BDW16 London - Chris von Csefalvay, Helioserv - Cats and What They Tell us Ab...
 
Introduction to deep learning
Introduction to deep learningIntroduction to deep learning
Introduction to deep learning
 
Deep Learning and Watson Studio
Deep Learning and Watson StudioDeep Learning and Watson Studio
Deep Learning and Watson Studio
 
Query Understanding
Query UnderstandingQuery Understanding
Query Understanding
 
Chatbots in 2017 -- Ithaca Talk Dec 6
Chatbots in 2017 -- Ithaca Talk Dec 6Chatbots in 2017 -- Ithaca Talk Dec 6
Chatbots in 2017 -- Ithaca Talk Dec 6
 

Kürzlich hochgeladen

Schema on read is obsolete. Welcome metaprogramming..pdf
Schema on read is obsolete. Welcome metaprogramming..pdfSchema on read is obsolete. Welcome metaprogramming..pdf
Schema on read is obsolete. Welcome metaprogramming..pdfLars Albertsson
 
{Pooja: 9892124323 } Call Girl in Mumbai | Jas Kaur Rate 4500 Free Hotel Del...
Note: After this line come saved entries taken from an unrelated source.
theorem pvCharsJoinNil (parts : List (List Char)) :
    PySem.Chars.join [] parts = parts.flatten := by
  induction parts with
  | nil => simp [PySem.Chars.join_nil]
  | cons a rest ih =>
    cases rest with
    | nil => simp [PySem.Chars.join_singleton]
    | cons b r =>
      rw [PySem.Chars.join_cons_cons]
      simp [ih]

theorem pvChunk_toList (s J : Nat) (hs : 0 < s) (line : List String) :
    ∀ j0 : Nat, (pvChunk s J line j0).toList
      = (((line.drop (J * s - j0)).take (min s (J * s + s - j0))).map String.toList).flatten := by
  induction line with
  | nil => intro j0; simp [pvChunk]
  | cons c cs ih =>
    intro j0
    simp only [pvChunk, String.toList_append]
    rcases lt_or_ge j0 (J * s) with h1 | h1
    · -- before the window: the head is not selected
      have hdiv : j0 / s ≠ J := by
        have : j0 / s < J := (Nat.div_lt_iff_lt_mul hs).mpr h1
        omega
      obtain ⟨k, hk⟩ : ∃ k, J * s - j0 = k + 1 := ⟨J * s - j0 - 1, by omega⟩
      have hk' : J * s - (j0 + 1) = k := by omega
      have hmin : min s (J * s + s - j0) = s := by omega
      have hmin' : min s (J * s + s - (j0 + 1)) = s := by omega
      rw [ih (j0 + 1)]
      simp [hdiv, hk, hk', hmin, hmin']
    · -- at or past the start of the window
      rcases lt_or_ge j0 (J * s + s) with h2 | h2
      · -- inside the window
        have hdiv : j0 / s = J := Nat.div_eq_of_lt_le (by omega) (by rw [Nat.succ_mul]; omega)
        have hJ0 : J * s - j0 = 0 := by omega
        have hJ1 : J * s - (j0 + 1) = 0 := by omega
        obtain ⟨m, hm⟩ : ∃ m, J * s + s - j0 = m + 1 := ⟨J * s + s - j0 - 1, by omega⟩
        have hmin : min s (J * s + s - j0) = m + 1 := by omega
        have hmin' : min s (J * s + s - (j0 + 1)) = m := by omega
        rw [ih (j0 + 1)]
        simp [hdiv, hJ0, hJ1, hmin, hmin']
      · -- past the window: nothing selected any more
        have hdiv : j0 / s ≠ J := by
          have : J + 1 ≤ j0 / s := (Nat.le_div_iff_mul_le hs).mpr (by rw [Nat.add_mul]; omega)
          omega
        have hmin : min s (J * s + s - j0) = 0 := by omega
        have hmin' : min s (J * s + s - (j0 + 1)) = 0 := by omega
        rw [ih (j0 + 1)]
        simp [hdiv, hmin, hmin']

theorem pvChunk_eq_join (s J : Nat) (hs : 0 < s) (line : List String) :
    pvChunk s J line 0 = PySem.Str.join "" ((line.drop (J * s)).take s) := by
  apply String.toList_inj.mp
  rw [pvChunk_toList s J hs line 0, PySem.Str.toList_join]
  have he : "".toList = ([] : List Char) := rfl
  rw [he, pvCharsJoinNil]
  have h1 : J * s - 0 = J * s := by omega
  have h2 : min s (J * s + s - 0) = s := by omega
  rw [h1, h2]

-- ===== VERDICT (by name: the statement is the Claim_ definition above) =====
set_option maxHeartbeats 1000000 in
theorem break_up_spec : Claim_equal_break_up := by
  unfold Claim_equal_break_up
  intro pattern _ hpre
  unfold Spec_break_up
  simp only [break_up, break_up_alt]
  set s : Nat := (if pattern.length % 2 = 0 then 2 else 3) with hs_def
  set n : Nat := pattern.length / s with hn_def
  have hs : 0 < s := by rw [hs_def]; split <;> norm_num
  have hrows : ∀ k < pattern.length, pattern.getD k [] ≠ [] →
      0 + k < n * s ∧ (pattern.getD k []).length ≤ n * s := by
    intro k hk hne
    have h := hpre k hk hne
    unfold pvMBU pvSizeBU at h
    rw [← hs_def, ← hn_def] at h
    exact ⟨by omega, h.2⟩
  have houter := pvOuter_fold s n hs pattern 0 (fun _ _ _ => "") hrows
  have hstart : ((0 : Nat) : Int) = (0 : Int) := rfl
  rw [hstart] at houter
  rw [show ((List.range n).map (fun _ =>
        (List.range n).map (fun _ => (List.range s).map fun _ => ("" : String))))
      = pvMk3 n s (fun _ _ _ => "") from rfl, houter]
  unfold pvMk3
  simp only [List.map_map, Function.comp_def]
  refine List.map_congr_left (fun I hI => ?_)
  refine List.map_congr_left (fun J hJ => ?_)
  congr 1
  refine List.map_congr_left (fun K hK => ?_)
  have h0 : (0 : Nat) ≤ I * s + K := Nat.zero_le _
  rw [if_pos h0, Nat.sub_zero, String.empty_append]
  rw [PySem.List.slice_natCast]
  have hsub : J * s + s - J * s = s := by omega
  rw [hsub]
  exact pvChunk_eq_join s J hs (pattern.getD (I * s + K) [])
{Pooja:  9892124323 } Call Girl in Mumbai | Jas Kaur Rate 4500 Free Hotel Del...{Pooja:  9892124323 } Call Girl in Mumbai | Jas Kaur Rate 4500 Free Hotel Del...
{Pooja: 9892124323 } Call Girl in Mumbai | Jas Kaur Rate 4500 Free Hotel Del...Pooja Nehwal
 
꧁❤ Greater Noida Call Girls Delhi ❤꧂ 9711199171 ☎️ Hard And Sexy Vip Call
꧁❤ Greater Noida Call Girls Delhi ❤꧂ 9711199171 ☎️ Hard And Sexy Vip Call꧁❤ Greater Noida Call Girls Delhi ❤꧂ 9711199171 ☎️ Hard And Sexy Vip Call
꧁❤ Greater Noida Call Girls Delhi ❤꧂ 9711199171 ☎️ Hard And Sexy Vip Callshivangimorya083
 
Cheap Rate Call girls Sarita Vihar Delhi 9205541914 shot 1500 night
Cheap Rate Call girls Sarita Vihar Delhi 9205541914 shot 1500 nightCheap Rate Call girls Sarita Vihar Delhi 9205541914 shot 1500 night
Cheap Rate Call girls Sarita Vihar Delhi 9205541914 shot 1500 nightDelhi Call girls
 
BPAC WITH UFSBI GENERAL PRESENTATION 18_05_2017-1.pptx
BPAC WITH UFSBI GENERAL PRESENTATION 18_05_2017-1.pptxBPAC WITH UFSBI GENERAL PRESENTATION 18_05_2017-1.pptx
BPAC WITH UFSBI GENERAL PRESENTATION 18_05_2017-1.pptxMohammedJunaid861692
 
Vip Model Call Girls (Delhi) Karol Bagh 9711199171✔️Body to body massage wit...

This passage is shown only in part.